Task objective
Transcribe only the last portion of the material: exactly the lines from the one with "have hpw := PySem.List.sorted_pairwise" through the end, inclusive.

Data for the task
-- pv_equiv track=rewrite | github.com/semajson/aoc2017 | day04/day04.py | part1_solve
-- ===== SOURCE A (Python) =====
-- def part1_solve(passphrases):
--     valid_passphrases = 0
--
--     for passphrase in passphrases:
--         passphrase = passphrase.split(" ")
--         seen_words = set()
--         is_valid = True
--
--         # Don't allow duplicate words in the passphrase
--         for word in passphrase:
--             if word not in seen_words:
--                 seen_words.add(word)
--             else:
--                 # This is an invalid passphrase, break
--                 is_valid = False
--                 break
--
--         if is_valid:
--             valid_passphrases += 1
--
--     return valid_passphrases
-- ===== SOURCE B (Python) =====
-- def part1_solve(passphrases):
--     def ok(p):
--         ws = sorted(p.split(" "))
--         return all(a != b for a, b in zip(ws, ws[1:]))
--     return len([p for p in passphrases if ok(p)])
-- ===== Notes on version B (the rewrite author's own statement) =====
-- stated objective: alternative
-- what changed: Replaces the incremental seen-set membership scan and running counter with a filter-and-count over a sort-then-adjacent-pair duplicate check (zip of the sorted word list with its tail).
import Mathlib
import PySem

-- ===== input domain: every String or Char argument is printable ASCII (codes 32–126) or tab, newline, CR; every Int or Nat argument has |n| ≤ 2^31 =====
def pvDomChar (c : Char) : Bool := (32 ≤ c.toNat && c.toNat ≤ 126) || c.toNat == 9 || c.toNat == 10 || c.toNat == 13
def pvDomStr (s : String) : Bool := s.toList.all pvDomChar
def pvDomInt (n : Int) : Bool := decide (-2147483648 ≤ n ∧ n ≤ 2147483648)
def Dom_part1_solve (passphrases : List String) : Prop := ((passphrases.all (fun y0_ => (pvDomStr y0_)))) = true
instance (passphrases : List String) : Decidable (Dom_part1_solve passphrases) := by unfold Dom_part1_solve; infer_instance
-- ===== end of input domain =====

-- B replaces A's seen-set scan with counter by a filter-and-count over a sort-then-adjacent-pair check (alternative decomposition, same results).
-- ===== PORT A =====
-- A's inner loop: walk the words, keep a seen-set, break False at the first repeat.
def pvALoop (seen : PySem.Set String) : List String → Bool
  | [] => true
  | w :: ws => if seen.contains w then false else pvALoop (seen.add w) ws

-- sep is the literal " " (nonempty), so split? is always `some`; getD [] is exact here.
def part1_solve (passphrases : List String) : Int :=
  passphrases.foldl (fun acc p =>
    if pvALoop (PySem.Set.ofList []) ((PySem.Str.split? p " ").getD []) then acc + 1 else acc) 0

-- ===== PORT B =====
-- Source B's ok: sort the words, then all(a != b) over zip(ws, ws[1:]).
def pvOk (p : String) : Bool :=
  let ws := PySem.List.sorted ((PySem.Str.split? p " ").getD []) (fun w => w)
  (ws.zip ws.tail).all (fun ab => ab.1 != ab.2)

-- Source B's count: length of the filtered list comprehension.
def part1_solve_alt (passphrases : List String) : Int :=
  ((passphrases.filter pvOk).length : Int)

-- ===== PRECONDITION & SPEC =====
def Spec_part1_solve (passphrases : List String) (out : Int) : Prop := out = part1_solve_alt passphrases
instance (passphrases : List String) (out : Int) : Decidable (Spec_part1_solve passphrases out) := by unfold Spec_part1_solve; infer_instance

-- ===== CLAIM =====
def Claim_equal_part1_solve : Prop := ∀ (passphrases : List String), Dom_part1_solve passphrases → Spec_part1_solve passphrases (part1_solve passphrases)

-- ===== LEMMAS AND PROOFS =====

lemma pvALoop_iff (ws : List String) : ∀ seen : PySem.Set String,
    pvALoop seen ws = true ↔ ws.Nodup ∧ ∀ w ∈ ws, ¬ w ∈ seen := by
  induction ws with
  | nil => intro seen; simp [pvALoop]
  | cons w ws ih =>
      intro seen
      simp only [pvALoop]
      by_cases h : seen.contains w = true
      · simp only [h, if_true]
        constructor
        · intro hf; cases hf
        · rintro ⟨-, hall⟩
          exact absurd ((PySem.Set.contains_iff seen w).mp h) (hall w (by simp))
      · simp only [Bool.not_eq_true] at h
        rw [h]
        simp only [Bool.false_eq_true, if_false, ih]
        constructor
        · rintro ⟨hnd, hall⟩
          refine ⟨List.nodup_cons.mpr ⟨fun hm => ?_, hnd⟩, ?_⟩
          · exact (hall w hm) (((PySem.Set.mem_add seen w w).mpr (Or.inr rfl)))
          · intro x hx hc
            rcases List.mem_cons.mp hx with rfl | hx'
            · have hct := (PySem.Set.contains_iff seen x).mpr hc
              rw [h] at hct
              cases hct
            · exact hall x hx' ((PySem.Set.mem_add seen w x).mpr (Or.inl hc))
        · rintro ⟨hnd, hall⟩
          rcases List.nodup_cons.mp hnd with ⟨hw, hnd'⟩
          refine ⟨hnd', fun x hx hc => ?_⟩
          rcases (PySem.Set.mem_add seen w x).mp hc with hc' | rfl
          · exact hall x (by simp [hx]) hc'
          · exact hw hx

lemma pvZipAll_iff_chain (ys : List String) :
    ((ys.zip ys.tail).all (fun ab => ab.1 != ab.2)) = true ↔
      List.IsChain (fun a b => a ≠ b) ys := by
  induction ys with
  | nil => simp
  | cons a t ih =>
      cases t with
      | nil => simp
      | cons b t' =>
          rw [List.isChain_cons_cons, ← ih]
          simp [List.zip, List.all_cons, bne_iff_ne]

lemma pvIsChain_and {α : Type} {R S : α → α → Prop} (l : List α)
    (hR : List.IsChain R l) (hS : List.IsChain S l) :
    List.IsChain (fun a b => R a b ∧ S a b) l := by
  induction l with
  | nil => exact List.isChain_nil
  | cons a t ih =>
      cases t with
      | nil => exact List.isChain_singleton a
      | cons b t' =>
          rw [List.isChain_cons_cons] at hR hS ⊢
          exact ⟨⟨hR.1, hS.1⟩, ih hR.2 hS.2⟩

lemma pvOk_iff_nodup (p : String) :
    pvOk p = true ↔ ((PySem.Str.split? p " ").getD []).Nodup := by
  unfold pvOk
  set ws := (PySem.Str.split? p " ").getD []
  have hperm := PySem.List.sorted_perm ws (fun w => w) false
  have hpw := PySem.List.sorted_pairwise ws (fun w => w)
  rw [pvZipAll_iff_chain]
  constructor
  · intro hch
    have hlt : List.IsChain (fun a b : String => a < b) (PySem.List.sorted ws (fun w => w)) :=
      (pvIsChain_and _ hpw.isChain hch).imp (fun a b h => lt_of_le_of_ne h.1 h.2)
    have hp : (PySem.List.sorted ws (fun w => w)).Pairwise (· < ·) :=
      List.isChain_iff_pairwise.mp hlt
    exact hperm.nodup_iff.mp (hp.imp ne_of_lt)
  · intro hnd
    exact (hperm.nodup_iff.mpr hnd).isChain

lemma pvInner_eq (p : String) :
    pvALoop (PySem.Set.ofList []) ((PySem.Str.split? p " ").getD []) = pvOk p := by
  set ws := (PySem.Str.split? p " ").getD []
  by_cases h : ws.Nodup
  · rw [(pvALoop_iff ws (PySem.Set.ofList [])).mpr ⟨h, by intro w hw hc; simp at hc⟩,
      (pvOk_iff_nodup p).mpr h]
  · have h1 : pvALoop (PySem.Set.ofList []) ws ≠ true := fun hc => h ((pvALoop_iff ws _).mp hc).1
    have h2 : pvOk p ≠ true := fun hc => h ((pvOk_iff_nodup p).mp hc)
    simp only [Bool.not_eq_true] at h1 h2
    rw [h1, h2]

lemma pvFoldl_count (l : List String) : ∀ acc : Int,
    l.foldl (fun acc p => if pvOk p then acc + 1 else acc) acc
      = acc + ((l.filter pvOk).length : Int) := by
  induction l with
  | nil => intro acc; simp
  | cons p t ih =>
      intro acc
      simp only [List.foldl_cons, List.filter_cons]
      by_cases h : pvOk p = true
      · rw [h, if_pos rfl, if_pos rfl, ih]
        simp only [List.length_cons]
        push_cast
        ring
      · simp only [Bool.not_eq_true] at h
        rw [h]
        simp only [Bool.false_eq_true, if_false, ih]

-- ===== VERDICT =====
theorem part1_solve_spec : Claim_equal_part1_solve := by
  intro passphrases hd
  unfold Spec_part1_solve part1_solve part1_solve_alt
  simp only [pvInner_eq]
  rw [pvFoldl_count]
  simp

Completed exercise
  have hpw := PySem.List.sorted_pairwise ws (fun w => w)
  rw [pvZipAll_iff_chain]
  constructor
  · intro hch
    have hlt : List.IsChain (fun a b : String => a < b) (PySem.List.sorted ws (fun w => w)) :=
      (pvIsChain_and _ hpw.isChain hch).imp (fun a b h => lt_of_le_of_ne h.1 h.2)
    have hp : (PySem.List.sorted ws (fun w => w)).Pairwise (· < ·) :=
      List.isChain_iff_pairwise.mp hlt
    exact hperm.nodup_iff.mp (hp.imp ne_of_lt)
  · intro hnd
    exact (hperm.nodup_iff.mpr hnd).isChain

lemma pvInner_eq (p : String) :
    pvALoop (PySem.Set.ofList []) ((PySem.Str.split? p " ").getD []) = pvOk p := by
  set ws := (PySem.Str.split? p " ").getD []
  by_cases h : ws.Nodup
  · rw [(pvALoop_iff ws (PySem.Set.ofList [])).mpr ⟨h, by intro w hw hc; simp at hc⟩,
      (pvOk_iff_nodup p).mpr h]
  · have h1 : pvALoop (PySem.Set.ofList []) ws ≠ true := fun hc => h ((pvALoop_iff ws _).mp hc).1
    have h2 : pvOk p ≠ true := fun hc => h ((pvOk_iff_nodup p).mp hc)
    simp only [Bool.not_eq_true] at h1 h2
    rw [h1, h2]

lemma pvFoldl_count (l : List String) : ∀ acc : Int,
    l.foldl (fun acc p => if pvOk p then acc + 1 else acc) acc
      = acc + ((l.filter pvOk).length : Int) := by
  induction l with
  | nil => intro acc; simp
  | cons p t ih =>
      intro acc
      simp only [List.foldl_cons, List.filter_cons]
      by_cases h : pvOk p = true
      · rw [h, if_pos rfl, if_pos rfl, ih]
        simp only [List.length_cons]
        push_cast
        ring
      · simp only [Bool.not_eq_true] at h
        rw [h]
        simp only [Bool.false_eq_true, if_false, ih]

-- ===== VERDICT =====
theorem part1_solve_spec : Claim_equal_part1_solve := by
  intro passphrases hd
  unfold Spec_part1_solve part1_solve part1_solve_alt
  simp only [pvInner_eq]
  rw [pvFoldl_count]
  simp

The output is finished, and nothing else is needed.